船帆上落下了一只漂亮的老鹰,我是从没见过这样漂亮的老鹰,皮毛光鲜亮丽,抬起的头倨傲又有威严。在海上航行久了,我觉得自己的心理也有些不正常了,我见到它的那一瞬间起,就想拔了它尾巴上的毛,叫它别那么威风了。
我是这样想的,落实到行动也不过是一个飞弹的时间。
砰地一枪下去,那老鹰直直地掉了下来。
甲板上面闲着无事的人都来围观了这一只惨死的鹰,臆想中的赞扬和夸奖并没有到来,反倒是众人向我投来的怜悯的目光。
“千侍卫,这是公子传信的老鹰,你怎么把它打死了?”
“千侍卫,这老鹰可是公子亲自上雪山上抓的,哎。”
“千侍卫,你看这老鹰腿上还绑着东西呢。”
“千侍卫,你怕是倾家荡产也赔不起啊。”
“千侍卫,你一路好走。”
我的心哇凉哇凉的,额头沁出来点点冰冷的汗珠,颤抖着手指抱起了地上那只已经安详死去的鹰,从怀里取了丝帕,把它那还在流血的可怜脑袋给捂住了,这样看起来果然顺眼了一些,我莫名松了口气。

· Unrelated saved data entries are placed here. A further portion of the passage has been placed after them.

-- pv_equiv track=rewrite | github.com/wdhaines/tunatale-micro-demo | curriculum_generator.py | _parse_curriculum_days
-- ===== SOURCE A (Python) =====
-- def _parse_curriculum_days(curriculum_text):
--     """Parse the curriculum text into structured day-by-day content."""
--     # This is a simple parser - in a real implementation, you'd want to make this more robust
--     days = {}
--     current_day = None
--
--     for line in curriculum_text.split('\n'):
--         line = line.strip()
--         if line.lower().startswith('day '):
--             current_day = line.split(':')[0].strip()
--             days[current_day] = []
--         elif current_day and line:
--             days[current_day].append(line)
--
--     return days
-- ===== SOURCE B (Python) =====
-- def _parse_curriculum_days(curriculum_text):
--     """Parse the curriculum text into structured day-by-day content."""
--     lines = [ln.strip() for ln in curriculum_text.split('\n')]
--     n = len(lines)
--     days = {}
--     idx = 0
--     # skip everything before the first header
--     while idx < n and not lines[idx].lower().startswith('day '):
--         idx += 1
--     # each header owns the segment of lines up to the next header
--     while idx < n:
--         key = lines[idx].split(':')[0].strip()
--         j = idx + 1
--         while j < n and not lines[j].lower().startswith('day '):
--             j += 1
--         days[key] = [ln for ln in lines[idx + 1:j] if ln]
--         idx = j
--     return days
-- ===== Notes on version B (the rewrite author's own statement) =====
-- stated objective: alternative
-- what changed: A's single accumulator pass with a running current_day is replaced by a segment decomposition: strip all lines once, skip to the first header, then for each header slice its segment of lines up to the next header and store the non-empty ones under its key (later duplicate headers overwrite).
import Mathlib
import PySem

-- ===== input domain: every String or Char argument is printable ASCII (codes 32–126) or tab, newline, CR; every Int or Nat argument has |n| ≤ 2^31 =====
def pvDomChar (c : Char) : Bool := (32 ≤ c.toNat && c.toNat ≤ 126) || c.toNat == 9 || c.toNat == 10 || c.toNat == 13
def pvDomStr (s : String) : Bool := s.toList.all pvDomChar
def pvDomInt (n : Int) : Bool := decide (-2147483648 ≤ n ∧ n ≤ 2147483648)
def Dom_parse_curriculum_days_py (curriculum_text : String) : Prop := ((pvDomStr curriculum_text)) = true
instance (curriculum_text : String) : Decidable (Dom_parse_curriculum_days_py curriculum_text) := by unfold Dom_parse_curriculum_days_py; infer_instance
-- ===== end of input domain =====

-- B replaces A's single accumulator pass (running current_day) by a segment decomposition: skip to the
-- first header, then slice out each header's segment of lines up to the next header; same return value.

-- ===== PORT A =====
-- shared helpers: both Pythons contain the literal tests `line.lower().startswith('day ')`
-- and `line.split(':')[0].strip()`
def pvIsHdr (s : String) : Bool := PySem.Str.startswith (PySem.Str.lower s) "day "

-- `line.split(':')[0].strip()`; the `none`/`""` fallbacks are unreachable (sep ≠ "", split never returns [])
def pvKeyOf (s : String) : String :=
  match PySem.Str.split? s ":" with
  | some parts => PySem.Str.strip (parts.headD "")
  | none => ""

-- A's loop body after `line = line.strip()` (s is the stripped line); `days[current_day].append(line)`
-- is Dict.modify, whose default [] is unreachable since current_day was always inserted first
def pvBodyA (st : PySem.Dict String (List String) × Option String) (s : String) :
    PySem.Dict String (List String) × Option String :=
  if pvIsHdr s then
    let key := pvKeyOf s
    (st.1.insert key [], some key)
  else
    match st.2 with
    | some c => if c ≠ "" ∧ s ≠ "" then (st.1.modify c [] (fun v => v ++ [s]), st.2) else st
    | none => st

def parse_curriculum_days_py (curriculum_text : String) : List (String × List String) :=
  -- for line in curriculum_text.split('\n'): line = line.strip(); …
  ((((PySem.Str.split? curriculum_text "\n").getD []).foldl
      (fun st line => pvBodyA st (PySem.Str.strip line))
      (PySem.Dict.empty, none)).1).items

-- ===== PORT B =====
-- outer `while idx < n` of Source B: lines[idx] (= hd) is a header; the inner `while j < n and not …`
-- scan plus the slice lines[idx+1:j] is the takeWhile/dropWhile split of the tail
def pvAltGo : List String → PySem.Dict String (List String) → PySem.Dict String (List String)
  | [], days => days
  | hd :: rest, days =>
      let block := rest.takeWhile (fun x => !pvIsHdr x)
      pvAltGo (rest.dropWhile (fun x => !pvIsHdr x))
        (days.insert (pvKeyOf hd) (block.filter (fun x => x ≠ "")))
termination_by l => l.length
decreasing_by exact Nat.lt_succ_of_le (List.length_dropWhile_le _ _)

def parse_curriculum_days_py_alt (curriculum_text : String) : List (String × List String) :=
  let lines := ((PySem.Str.split? curriculum_text "\n").getD []).map PySem.Str.strip
  -- first while loop of Source B: skip everything before the first header
  (pvAltGo (lines.dropWhile (fun x => !pvIsHdr x)) PySem.Dict.empty).items

-- ===== PRECONDITION & SPEC =====
def Spec_parse_curriculum_days_py (curriculum_text : String) (out : List (String × List String)) : Prop := out = parse_curriculum_days_py_alt curriculum_text
instance (curriculum_text : String) (out : List (String × List String)) : Decidable (Spec_parse_curriculum_days_py curriculum_text out) := by unfold Spec_parse_curriculum_days_py; infer_instance

-- ===== CLAIM (what is proved, stated in full; the proofs are below) =====
def Claim_equal_parse_curriculum_days_py : Prop := ∀ (curriculum_text : String), Dom_parse_curriculum_days_py curriculum_text → Spec_parse_curriculum_days_py curriculum_text (parse_curriculum_days_py curriculum_text)

-- ===== LEMMAS AND PROOFS =====

-- whitespace characters are not uppercase letters, so lowerChar fixes them
theorem pv_lowerChar_of_isspace (c : Char) (h : PySem.Chars.isspace c = true) :
    PySem.Chars.lowerChar c = c := by
  have hu : PySem.Chars.isupper c = false := by
    simp only [PySem.Chars.isspace, Bool.or_eq_true, Bool.and_eq_true, decide_eq_true_eq] at h
    simp only [PySem.Chars.isupper, Bool.and_eq_false_iff, decide_eq_false_iff_not, Char.le_def,
      UInt32.le_iff_toNat_le, show ('A').val.toNat = 65 from rfl, show ('Z').val.toNat = 90 from rfl,
      show c.val.toNat = c.toNat from rfl]
    omega
  simp [PySem.Chars.lowerChar, hu]

theorem pv_not_isspace_of_lower_d (c : Char) (h : PySem.Chars.lowerChar c = 'd') :
    PySem.Chars.isspace c = false := by
  by_cases hs : PySem.Chars.isspace c = true
  · rw [pv_lowerChar_of_isspace c hs] at h
    subst h
    exact absurd hs (by decide)
  · exact Bool.eq_false_iff.mpr hs

-- splitOn.go with a nonempty accumulator: the result starts with the accumulator's last element
theorem pv_go_acc (sep : List Char) :
    ∀ (fuel : Nat) (l cur a : List Char) (acc : List (List Char)),
      ∃ as, PySem.Chars.splitOn.go sep fuel l cur (acc ++ [a]) = a :: as := by
  intro fuel
  induction fuel with
  | zero =>
    intro l cur a acc
    exact ⟨acc.reverse ++ [cur.reverse ++ l], by simp [PySem.Chars.splitOn.go]⟩
  | succ n ih =>
    intro l cur a acc
    match l with
    | [] => exact ⟨acc.reverse ++ [cur.reverse], by simp [PySem.Chars.splitOn.go]⟩
    | c :: rest =>
      by_cases hp : sep.isPrefixOf (c :: rest) = true
      · rcases ih (List.drop sep.length (c :: rest)) [] a ((cur.reverse :: acc)) with ⟨as, hr⟩
        refine ⟨as, ?_⟩
        rw [show PySem.Chars.splitOn.go sep (n+1) (c :: rest) cur (acc ++ [a]) =
              PySem.Chars.splitOn.go sep n (List.drop sep.length (c :: rest)) []
                ((cur.reverse :: acc) ++ [a]) by simp [PySem.Chars.splitOn.go, hp]]
        exact hr
      · rcases ih rest (c :: cur) a acc with ⟨as, hr⟩
        refine ⟨as, ?_⟩
        rw [show PySem.Chars.splitOn.go sep (n+1) (c :: rest) cur (acc ++ [a]) =
              PySem.Chars.splitOn.go sep n rest (c :: cur) (acc ++ [a]) by
                simp [PySem.Chars.splitOn.go, hp]]
        exact hr

-- splitOn.go with empty accumulator: the first chunk extends cur.reverse
theorem pv_go_acc_nil (sep : List Char) :
    ∀ (fuel : Nat) (l cur : List Char),
      ∃ r as, PySem.Chars.splitOn.go sep fuel l cur [] = (cur.reverse ++ r) :: as := by
  intro fuel
  induction fuel with
  | zero => intro l cur; exact ⟨l, [], by simp [PySem.Chars.splitOn.go]⟩
  | succ n ih =>
    intro l cur
    match l with
    | [] => exact ⟨[], [], by simp [PySem.Chars.splitOn.go]⟩
    | c :: rest =>
      by_cases hp : sep.isPrefixOf (c :: rest) = true
      · rcases pv_go_acc sep n (List.drop sep.length (c :: rest)) [] cur.reverse [] with ⟨as, hr⟩
        refine ⟨[], as, ?_⟩
        rw [show PySem.Chars.splitOn.go sep (n+1) (c :: rest) cur [] =
              PySem.Chars.splitOn.go sep n (List.drop sep.length (c :: rest)) [] ([] ++ [cur.reverse]) by
                simp [PySem.Chars.splitOn.go, hp]]
        rw [hr]; simp
      · rcases ih rest (c :: cur) with ⟨r, as, hr⟩
        refine ⟨c :: r, as, ?_⟩
        rw [show PySem.Chars.splitOn.go sep (n+1) (c :: rest) cur [] =
              PySem.Chars.splitOn.go sep n rest (c :: cur) [] by
                simp [PySem.Chars.splitOn.go, hp]]
        rw [hr]; simp

-- a header line's key `line.split(':')[0].strip()` is never the empty string
theorem pv_key_ne (s : String) (h : pvIsHdr s = true) : pvKeyOf s ≠ "" := by
  unfold pvIsHdr at h
  rw [PySem.Str.startswith_eq, PySem.Str.toList_lower] at h
  rw [PySem.Chars.startswith_iff] at h
  rcases h with ⟨u, hu⟩
  unfold PySem.Chars.lower at hu
  match hs : s.toList, hu' : hu with
  | [], _ => simp [hs] at hu
  | c1 :: rest, _ =>
    rw [hs] at hu
    simp only [List.map_cons, show ("day ").toList = ['d','a','y',' '] from rfl, List.cons_append,
      List.cons.injEq] at hu
    have hd : PySem.Chars.lowerChar c1 = 'd' := hu.1.symm
    have hc1 : ¬ ((':' == c1) = true) := by
      intro hb
      rw [← eq_of_beq hb] at hd
      exact absurd hd (by decide)
    have hns : PySem.Chars.isspace c1 = false := pv_not_isspace_of_lower_d c1 hd
    rcases pv_go_acc_nil [':'] (rest.length + 1) rest [c1] with ⟨r, as, hgo⟩
    have hsplit : PySem.Chars.splitOn s.toList [':'] = (c1 :: r) :: as := by
      rw [hs]
      unfold PySem.Chars.splitOn
      rw [show (c1 :: rest).length + 1 = (rest.length + 1) + 1 by simp]
      rw [show PySem.Chars.splitOn.go [':'] ((rest.length + 1)+1) (c1 :: rest) [] [] =
            PySem.Chars.splitOn.go [':'] (rest.length + 1) rest [c1] [] by
              simp [PySem.Chars.splitOn.go, List.isPrefixOf, hc1]]
      rw [hgo]; simp
    unfold pvKeyOf
    rw [show PySem.Str.split? s ":" =
          some ((PySem.Chars.splitOn s.toList [':']).map String.ofList) by
            simp [PySem.Str.split?, PySem.Chars.split?, show (":").toList = [':'] from rfl]]
    rw [hsplit]
    simp only [List.map_cons, List.headD_cons]
    intro hemp
    have hl : (PySem.Str.strip (String.ofList (c1 :: r))).toList = [] := by rw [hemp]; rfl
    rw [PySem.Str.toList_strip, String.toList_ofList] at hl
    unfold PySem.Chars.strip at hl
    rw [show PySem.Chars.lstrip (c1 :: r) = c1 :: r by
          simp [PySem.Chars.lstrip, List.dropWhile_cons_of_neg, hns]] at hl
    unfold PySem.Chars.rstrip at hl
    rw [List.reverse_eq_nil_iff, List.dropWhile_eq_nil_iff] at hl
    have hsp := hl c1 (by simp)
    rw [hns] at hsp
    exact absurd hsp (by decide)

-- the empty line is not a header
theorem pv_isHdr_empty : pvIsHdr "" = false := by decide

-- appending to the current day's list: modify after insert is insert of the appended list
theorem pv_modify_insert (d : PySem.Dict String (List String)) (c : String)
    (acc : List String) (f : List String → List String) :
    (d.insert c acc).modify c [] f = d.insert c (f acc) := by
  unfold PySem.Dict.modify
  rw [PySem.Dict.getD_insert_self, PySem.Dict.insert_insert_self]

-- A's loop from the middle of a segment (current day c, its list so far acc) equals B's
-- segment decomposition of the remaining lines
theorem pv_loop_some :
    ∀ (ls : List String) (c : String), c ≠ "" → ∀ (acc : List String)
      (d : PySem.Dict String (List String)),
      (ls.foldl pvBodyA (d.insert c acc, some c)).1 =
        pvAltGo (ls.dropWhile (fun x => !pvIsHdr x))
          (d.insert c (acc ++ (ls.takeWhile (fun x => !pvIsHdr x)).filter (fun x => x ≠ ""))) := by
  intro ls
  induction ls with
  | nil => intro c hc acc d; simp [pvAltGo]
  | cons l ls ih =>
    intro c hc acc d
    by_cases hh : pvIsHdr l = true
    · have hstep : pvBodyA (d.insert c acc, some c) l =
          ((d.insert c acc).insert (pvKeyOf l) [], some (pvKeyOf l)) := by
        simp [pvBodyA, hh]
      rw [List.foldl_cons, hstep, ih (pvKeyOf l) (pv_key_ne l hh) [] (d.insert c acc)]
      rw [List.dropWhile_cons_of_neg (by simp [hh]),
          List.takeWhile_cons_of_neg (by simp [hh])]
      simp [pvAltGo]
    · have hh' : pvIsHdr l = false := Bool.eq_false_iff.mpr hh
      rw [List.dropWhile_cons_of_pos (by simp [hh']),
          List.takeWhile_cons_of_pos (by simp [hh'])]
      by_cases he : l = ""
      · subst he
        have hstep : pvBodyA (d.insert c acc, some c) "" = (d.insert c acc, some c) := by
          simp [pvBodyA, pv_isHdr_empty]
        rw [List.foldl_cons, hstep, ih c hc acc d]
        simp
      · have hstep : pvBodyA (d.insert c acc, some c) l =
            (d.insert c (acc ++ [l]), some c) := by
          simp only [pvBodyA, hh', Bool.false_eq_true, if_false]
          simp [hc, he, pv_modify_insert]
        rw [List.foldl_cons, hstep, ih c hc (acc ++ [l]) d]
        rw [List.filter_cons_of_pos (by simp [he])]
        simp

-- A's loop before any header is seen equals B on the tail after dropping the prefix
theorem pv_loop_none :
    ∀ (ls : List String) (d : PySem.Dict String (List String)),
      (ls.foldl pvBodyA (d, none)).1 = pvAltGo (ls.dropWhile (fun x => !pvIsHdr x)) d := by
  intro ls
  induction ls with
  | nil => intro d; simp [pvAltGo]
  | cons l ls ih =>
    intro d
    by_cases hh : pvIsHdr l = true
    · have hstep : pvBodyA (d, none) l = (d.insert (pvKeyOf l) [], some (pvKeyOf l)) := by
        simp [pvBodyA, hh]
      rw [List.foldl_cons, hstep, pv_loop_some ls (pvKeyOf l) (pv_key_ne l hh) [] d]
      rw [List.dropWhile_cons_of_neg (by simp [hh])]
      simp [pvAltGo]
    · have hh' : pvIsHdr l = false := Bool.eq_false_iff.mpr hh
      have hstep : pvBodyA (d, none) l = (d, none) := by
        simp [pvBodyA, hh']
      rw [List.foldl_cons, hstep, ih d,
          List.dropWhile_cons_of_pos (by simp [hh'])]

-- ===== VERDICT (by name: the statement is the Claim_ definition above) =====
theorem parse_curriculum_days_py_spec : Claim_equal_parse_curriculum_days_py := by
  intro t _
  unfold Spec_parse_curriculum_days_py parse_curriculum_days_py parse_curriculum_days_py_alt
  rw [← List.foldl_map (f := PySem.Str.strip) (g := pvBodyA)]
  rw [pv_loop_none]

我打算主动认罪。与其等着别人报告给公子,我觉得还是坦白从宽。
在众人送别的目光中,我抱着那只可怜的老鹰去了公子房间。
我礼貌地敲了敲门,屋内的公子刚刚洗完头,还在拿毛巾擦试着头发,眉毛挑了挑,说了句,“进来吧。”我向来愚钝,但此刻我的大脑似乎灵光了一些,公子那表情是知道了一些什么。不会吧,公子那么聪明的吗?那是不是他已经想好要怎么处理我了?
我把那老鹰藏在了身后,磨磨蹭蹭地进了屋,虽说人固有一死,可是我希望自己能晚一些死。
公子坐在了座位上,慢条斯理地给自己倒了杯热茶,他的头发还在滴水,白色的衣领也被水滴沾湿地七七八八,露出有点好看的喉结,有点好看的锁骨,我有点不争气地咽了咽口水。
情况大概就是这样。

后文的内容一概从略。